-- the characterisation, written as A computes it: matches in the zip of slice and key
theorem gcnt_eq_zipcount (k f : List Char) (t : Nat) (ht : t < f.length) :
    gcnt k f t = (((f.drop t).take k.length).zip k).countP (fun q => decide (q.1 = q.2)) := by
  unfold gcnt
  rw [countP_shift f.length t _ (by omega)]
  rw [List.countP_congr (q := fun u => decide (u < k.length) && decide (f.getD (t + u) 'a' = k.getD u 'a'))
    (by
      intro u hu
      simp only [Bool.and_eq_true, decide_eq_true_iff, Nat.add_sub_cancel_left])]
  rw [countP_cap]
  rw [zip_getD]
  rw [List.countP_map]
  have hlen : (((f.drop t).take k.length).length) = min k.length (f.length - t) := by
    simp [List.length_take, List.length_drop]
  rw [hlen]
  rw [show min (min k.length (f.length - t)) k.length = min k.length (f.length - t) by omega]
  apply List.countP_congr
  intro u hu
  simp only [List.mem_range] at hu
  simp only [Function.comp_apply, decide_eq_true_iff]
  rw [List.getD_eq_getElem ((f.drop t).take k.length) 'a' (by rw [hlen]; omega)]
  rw [List.getElem_take, List.getElem_drop]
  rw [List.getD_eq_getElem f 'a' (by omega)]

-- A's per-alignment mismatch total equals key length minus the match count
theorem wrongA (k f : List Char) (t : Nat) (ht : t < f.length) :
    ((PySem.List.slice f (some (t : Int)) (some ((t : Int) + (k.length : Int)))).zip k).foldl
        (fun w q => if q.1 ≠ q.2 then w + 1 else w) 0
      + ((k.length : Int) - ((PySem.List.slice f (some (t : Int)) (some ((t : Int) + (k.length : Int)))).length : Int))
    = (k.length : Int) - ((gcnt k f t : Nat) : Int) := by
  rw [PySem.List.slice_natCast_add]
  rw [PySem.List.foldl_ite_add_one (p := fun q : Char × Char => q.1 ≠ q.2)]
  have hd : (fun q : Char × Char => decide (q.1 ≠ q.2)) = (fun q : Char × Char => !(decide (q.1 = q.2))) := by
    funext q; simp
  rw [hd]
  have hnot := countP_bool_not (((f.drop t).take k.length).zip k) (fun q => decide (q.1 = q.2))
  have hzl : (((f.drop t).take k.length).zip k).length = ((f.drop t).take k.length).length := by
    simp [List.length_zip, List.length_take, List.length_drop]
  have hcle := List.countP_le_length (p := fun q : Char × Char => decide (q.1 = q.2)) (l := ((f.drop t).take k.length).zip k)
  have hsl : ((f.drop t).take k.length).length ≤ k.length := by
    simp [List.length_take]
  rw [gcnt_eq_zipcount k f t ht]
  omega

theorem detect_word_eq (key finding : String) (h : finding.toList ≠ []) :
    detect_word key finding
      = (key.toList.length : Int)
        - (((List.range finding.toList.length).foldl (fun b t => max b (gcnt key.toList finding.toList t)) 0 : Nat) : Int) := by
  have hn : finding.toList.length ≠ 0 := fun h0 => h (List.eq_nil_of_length_eq_zero h0)
  simp only [detect_word, PySem.Str.len_eq]
  rw [if_neg (by simpa using hn)]
  rw [PySem.List.enumerate_eq_map_pyRange finding.toList 'a']
  rw [show PySem.List.len finding.toList = ((finding.toList.length : Nat) : Int) from rfl]
  rw [PySem.List.pyRange_zero_natCast, List.map_map, List.foldl_map]
  rw [PySem.List.foldl_congr_mem _ _
    (fun (res : Int) (t : Nat) =>
      if ((key.toList.length : Int) - ((gcnt key.toList finding.toList t : Nat) : Int)) < res
      then (key.toList.length : Int) - ((gcnt key.toList finding.toList t : Nat) : Int) else res) _
    (by
      intro res t htm
      simp only [List.mem_range] at htm
      simp only [Function.comp_apply]
      rw [wrongA key.toList finding.toList t htm])]
  have := minfold (List.range finding.toList.length)
    (fun t => gcnt key.toList finding.toList t) key.toList.length 0
  simpa using this

theorem detect_word_alt_eq (key finding : String) (h : finding.toList ≠ []) :
    detect_word_alt key finding
      = (key.toList.length : Int)
        - (((List.range finding.toList.length).foldl (fun b t => max b (gcnt key.toList finding.toList t)) 0 : Nat) : Int) := by
  have hn : finding.toList.length ≠ 0 := fun h0 => h (List.eq_nil_of_length_eq_zero h0)
  simp only [detect_word_alt, PySem.Str.len_eq]
  rw [if_neg (by simpa using hn)]
  rw [PySem.List.pyRange_zero_natCast, List.foldl_map]
  rw [PySem.List.foldl_congr_mem _ _
    (fun (best : Int) (t : Nat) =>
      if best < ((gcnt key.toList finding.toList t : Nat) : Int)
      then ((gcnt key.toList finding.toList t : Nat) : Int) else best) _
    (by
      intro best t _
      simp only []
      rw [matchdF_getD])]
  have := maxfold (List.range finding.toList.length)
    (fun t => gcnt key.toList finding.toList t) 0
  rw [show (0 : Int) = ((0 : Nat) : Int) from rfl]
  rw [this]

-- ===== VERDICT (by name: the statement is the Claim_ definition above) =====
theorem detect_word_spec : Claim_equal_detect_word := by
  intro key finding _
  unfold Spec_detect_word
  by_cases h : finding.toList = []
  · simp [detect_word, detect_word_alt, PySem.Str.len_eq, h]
  · rw [detect_word_eq key finding h, detect_word_alt_eq key finding h]
-- pv_equiv track=rewrite | github.com/tubtrb/autoreport | autoreport/web/manual_ai_yaml.py | _has_unbalanced_single_quote
-- ===== SOURCE A (Python) =====
-- def _has_unbalanced_single_quote(line: str) -> bool:
--     quote_count = 0
--     index = 0
--     while index < len(line):
--         if line[index] != "'":
--             index += 1
--             continue
--         if index + 1 < len(line) and line[index + 1] == "'":
--             index += 2
--             continue
--         quote_count += 1
--         index += 1
--     return quote_count % 2 == 1
-- ===== SOURCE B (Python) =====
-- def _has_unbalanced_single_quote(line: str) -> bool:
--     # Doubled quotes contribute an even number, so only the total parity matters.
--     return line.count("'") % 2 == 1
-- ===== Notes on version B (the rewrite author's own statement) =====
-- stated objective: simpler
-- what changed: Replaced the index-walking state machine that skips doubled quotes by a parity test on str.count of the quote character, justified by the invariant that each skipped pair contributes 2 to the total, leaving the parity unchanged.
import Mathlib
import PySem

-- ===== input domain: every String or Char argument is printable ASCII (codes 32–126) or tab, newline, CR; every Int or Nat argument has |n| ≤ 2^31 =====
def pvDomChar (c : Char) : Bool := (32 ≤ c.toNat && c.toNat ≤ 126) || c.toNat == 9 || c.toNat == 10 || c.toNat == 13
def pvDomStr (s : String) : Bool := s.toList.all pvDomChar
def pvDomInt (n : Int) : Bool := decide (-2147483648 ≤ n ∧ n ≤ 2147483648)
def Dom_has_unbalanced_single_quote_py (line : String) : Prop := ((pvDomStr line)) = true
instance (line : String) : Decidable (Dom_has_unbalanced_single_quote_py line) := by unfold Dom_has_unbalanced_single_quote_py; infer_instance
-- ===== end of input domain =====

-- B replaces A's index-walking state machine by a plain quote-count parity test (objective: simpler).

-- ===== PORT A =====
-- A's while loop over the index, advancing by 1 (non-quote or lone quote, incrementing
-- quote_count for the latter) or by 2 (doubled quote), as structural recursion over the
-- remaining characters with the same quote_count accumulator.
def pvALoop : List Char → Nat → Nat
  | [], q => q
  | [c], q => if c ≠ '\'' then q else q + 1          -- index + 1 = len: no lookahead
  | c :: c2 :: rest, q =>
    if c ≠ '\'' then pvALoop (c2 :: rest) q          -- index += 1
    else if c2 = '\'' then pvALoop rest q            -- doubled quote: index += 2
    else pvALoop (c2 :: rest) (q + 1)                -- lone quote

def has_unbalanced_single_quote_py (line : String) : Bool :=
  pvALoop line.toList 0 % 2 == 1

-- ===== PORT B =====
def has_unbalanced_single_quote_py_alt (line : String) : Bool :=
  PySem.Str.count line "'" % 2 == 1

-- ===== PRECONDITION & SPEC =====
def Spec_has_unbalanced_single_quote_py (line : String) (out : Bool) : Prop := out = has_unbalanced_single_quote_py_alt line
instance (line : String) (out : Bool) : Decidable (Spec_has_unbalanced_single_quote_py line out) := by unfold Spec_has_unbalanced_single_quote_py; infer_instance

-- ===== CLAIM (what is proved, stated in full; the proofs are below) =====
def Claim_equal_has_unbalanced_single_quote_py : Prop := ∀ (line : String), Dom_has_unbalanced_single_quote_py line → Spec_has_unbalanced_single_quote_py line (has_unbalanced_single_quote_py line)

-- ===== LEMMAS AND PROOFS =====

-- Chars.count.go with a single-character needle consumes exactly one character per fuel step.
lemma pvCountGo_single (fuel : Nat) : ∀ (l : List Char) (acc : Nat), l.length ≤ fuel →
    PySem.Chars.count.go ['\''] fuel l acc = acc + l.count '\'' := by
  induction fuel with
  | zero =>
    intro l acc h
    have : l = [] := List.eq_nil_of_length_eq_zero (Nat.le_zero.mp h)
    subst this; simp [PySem.Chars.count.go]
  | succ n ih =>
    intro l acc h
    cases l with
    | nil => simp [PySem.Chars.count.go]
    | cons c t =>
      by_cases hc : c = '\''
      · subst hc
        have hp : List.isPrefixOf ['\''] ('\'' :: t) = true := by
          simp [List.isPrefixOf]
        simp only [PySem.Chars.count.go, hp, if_pos, List.length_cons, List.length_nil,
          List.drop_succ_cons, List.drop_zero]
        rw [ih t (acc + 1) (by simpa using h)]
        simp [List.count_cons]
        omega
      · have hp : List.isPrefixOf ['\''] (c :: t) = false := by
          simp [List.isPrefixOf]
          exact Ne.symm hc
        simp only [PySem.Chars.count.go, hp]
        rw [if_neg (by simp)]
        rw [ih t acc (by simpa using h)]
        simp [List.count_cons, hc]

lemma pvCount_single (cs : List Char) :
    PySem.Chars.count cs ['\''] = cs.count '\'' := by
  simp [PySem.Chars.count]
  simpa using pvCountGo_single cs.length cs 0 le_rfl

-- A's loop preserves the parity of (accumulator + number of quotes remaining).
lemma pvALoop_parity (cs : List Char) (q : Nat) :
    pvALoop cs q % 2 = (q + cs.count '\'') % 2 := by
  induction cs, q using pvALoop.induct with
  | case1 q => simp [pvALoop]
  | case2 c q hc => simp [pvALoop, hc, List.count_cons]
  | case3 c q hc =>
    have hc' : c = '\'' := by by_contra h; exact hc h
    subst hc'; simp [pvALoop, List.count_cons]
  | case4 c c2 rest q hc ih =>
    simp only [pvALoop, if_pos hc]
    rw [ih]
    simp [List.count_cons, hc]
  | case5 c rest q hc ih =>
    have hc' : c = '\'' := by by_contra h; exact hc h
    subst hc'
    simp only [pvALoop, ne_eq, not_true_eq_false, if_false, reduceIte]
    rw [ih]
    simp [List.count_cons]
    omega
  | case6 c c2 rest q hc hc2 ih =>
    have hc' : c = '\'' := by by_contra h; exact hc h
    subst hc'
    simp only [pvALoop, ne_eq, not_true_eq_false, if_false, reduceIte]
    rw [if_neg hc2, ih]
    simp [List.count_cons, hc2]
    omega

-- ===== VERDICT (by name: the statement is the Claim_ definition above) =====
theorem has_unbalanced_single_quote_py_spec : Claim_equal_has_unbalanced_single_quote_py := by
  intro line _
  unfold Spec_has_unbalanced_single_quote_py
  unfold has_unbalanced_single_quote_py has_unbalanced_single_quote_py_alt
  rw [PySem.Str.count_eq]
  have : ("'" : String).toList = ['\''] := rfl
  rw [this, pvCount_single, pvALoop_parity]
  simp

**Problem details:**
In the entries above, find each line with "pvDomChar" and copy it.

**Expected output:**
def pvDomChar (c : Char) : Bool := (32 ≤ c.toNat && c.toNat ≤ 126) || c.toNat == 9 || c.toNat == 10 || c.toNat == 13
def pvDomStr (s : String) : Bool := s.toList.all pvDomChar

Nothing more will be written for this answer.